En El Nombre de la Rosa, excelente película que adapta el libro de título homónimo de Umberto Eco, Guillermo de Baskerville y Jorge de Burgos discuten sobre la risa y sobre el libro segundo de la Poética de Aristóteles. ​

https://youtu.be/cfvoDnHnLow

El segundo libro es el Necronómicon, de Abdul Al-Hazred. Libro ficticio creado por H.P. Lovecraft para su mitología sobre Cthulchu y los dioses primigenios.

Lovecraft logró hacer un excelente engaño al aportar datos respecto al Necronomicón. Por ejemplo, señalaba que quedaban muy pocos ejemplares de tal libro «prohibido» y «peligroso». En el cuento El horror de Dunwich se ubican ejemplares en la Universidad de Buenos Aires, en la Biblioteca de Widener de Harvard, la Biblioteca Nacional de París, en el Museo Británico y en la inexistente Universidad de Miskatonic en la ciudad imaginaria de Arkham (que aparece repetidamente en los cuentos de Lovecraft).
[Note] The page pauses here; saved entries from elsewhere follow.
theorem pvRKBuild_aux (s pre : List Int) :
    s.foldl (fun pr x =>
      (pr.1 ++ [PySem.Int.mod (PySem.List.pyGetD pr.1 (-1) 0 * pvP) pvM],
       pr.2 ++ [PySem.Int.mod (PySem.List.pyGetD pr.2 (-1) 0 * pvP + x) pvM]))
      (pvPowL pre, pvRollL pre) = (pvPowL (pre ++ s), pvRollL (pre ++ s)) := by
  induction s generalizing pre with
  | nil => simp
  | cons x s ih =>
    have hstep : (pvPowL pre ++ [PySem.Int.mod (PySem.List.pyGetD (pvPowL pre) (-1) 0 * pvP) pvM],
        pvRollL pre ++ [PySem.Int.mod (PySem.List.pyGetD (pvRollL pre) (-1) 0 * pvP + x) pvM])
        = (pvPowL (pre ++ [x]), pvRollL (pre ++ [x])) := by
      have hpow : pvPowL pre = (List.range pre.length).map (fun k => pvP ^ k % pvM) ++ [pvP ^ pre.length % pvM] := by
        simp [pvPowL, List.range_succ]
      have hroll : pvRollL pre = (List.range pre.length).map (fun k => pvWinHash (pre.take k)) ++ [pvWinHash pre] := by
        simp [pvRollL, List.range_succ]
      rw [Prod.mk.injEq]; constructor
      · rw [hpow, PySem.List.pyGetD_neg_one_append_singleton]
        simp only [pvPowL, List.length_append, List.length_singleton]
        rw [show pre.length + 1 + 1 = pre.length + 1 + 1 from rfl, List.range_succ, List.map_append]
        congr 1
        · simp [List.range_succ]
        · simp [PySem.Int.mod_eq_emod_of_pos pvM_pos, pow_succ, Int.mul_emod]
      · rw [hroll, PySem.List.pyGetD_neg_one_append_singleton]
        simp only [pvRollL, List.length_append, List.length_singleton]
        rw [List.range_succ, List.map_append]
        congr 1
        · rw [List.range_succ, List.map_append]
          congr 1
          · apply List.map_congr_left
            intro k hk; rw [List.mem_range] at hk
            rw [List.take_append_of_le_length (by omega)]
          · simp only [List.map_cons, List.map_nil]
            rw [List.take_append_of_le_length (le_refl _), List.take_length]
        · simp only [List.map_cons, List.map_nil]
          rw [List.take_of_length_le (by simp)]
          rw [pvWinHash_append_singleton]
          simp [PySem.Int.mod_eq_emod_of_pos pvM_pos]
    rw [List.foldl_cons, hstep, ih]; simp

theorem pvRKBuild_eq (s : List Int) : pvRKBuild s = (pvPowL s, pvRollL s) := by
  have h0 : (([1], [0]) : List Int × List Int) = (pvPowL [], pvRollL []) := by
    norm_num [pvPowL, pvRollL, pvWinHash, pvM]
  rw [pvRKBuild, h0, pvRKBuild_aux, List.nil_append]


theorem pvWinHash_emod (w : List Int) :
    pvWinHash w = w.foldl (fun h v => (h * pvP + v) % pvM) 0 := by
  simp [pvWinHash, PySem.Int.mod_eq_emod_of_pos pvM_pos]

theorem pvH_reduced_aux (w : List Int) : ∀ a : Int, a % pvM = a →
    (w.foldl (fun h v => (h * pvP + v) % pvM) a) % pvM = w.foldl (fun h v => (h * pvP + v) % pvM) a := by
  induction w with
  | nil => intro a h; exact h
  | cons v w ih =>
    intro a _
    exact ih _ (Int.emod_emod_of_dvd _ dvd_rfl)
Según August Derleth, esta supuesta precisión ha hecho que numerosas personas creyeran en la real existencia del libro, y solicitaran ejemplares o el acceso a las bibliotecas donde se lo guardaba. En el artículo «The Making of a Hoax», Derleth cuenta que durante 1962, en la publicación Antiquarian Bookman apareció un anuncio, que decía:Alhazred, Abdul. Necronomicón, España 1647. Encuadernado en piel algo arañada descolorida, por lo demás buen estado. Numerosísimos grabaditos madera signos y símbolos místicos. Parece tratado (en latín) de Magia Ceremonial. Ex libris. Sello en guardas indica procede de Biblioteca Universidad Miskatonic. Mejor postor.

En el mismo artículo relata que un estudiante gastó la broma de incluir su ficha en el registro de la Biblioteca General de la Universidad de California, en la sección BL 430, dedicada a las religiones primitivas. Una leyenda urbana narraba que Jorge Luis Borges, quien no tenía una opinión positiva de Lovecraft,​ había creado una ficha sobre el mismo en la Biblioteca Nacional de Argentina​.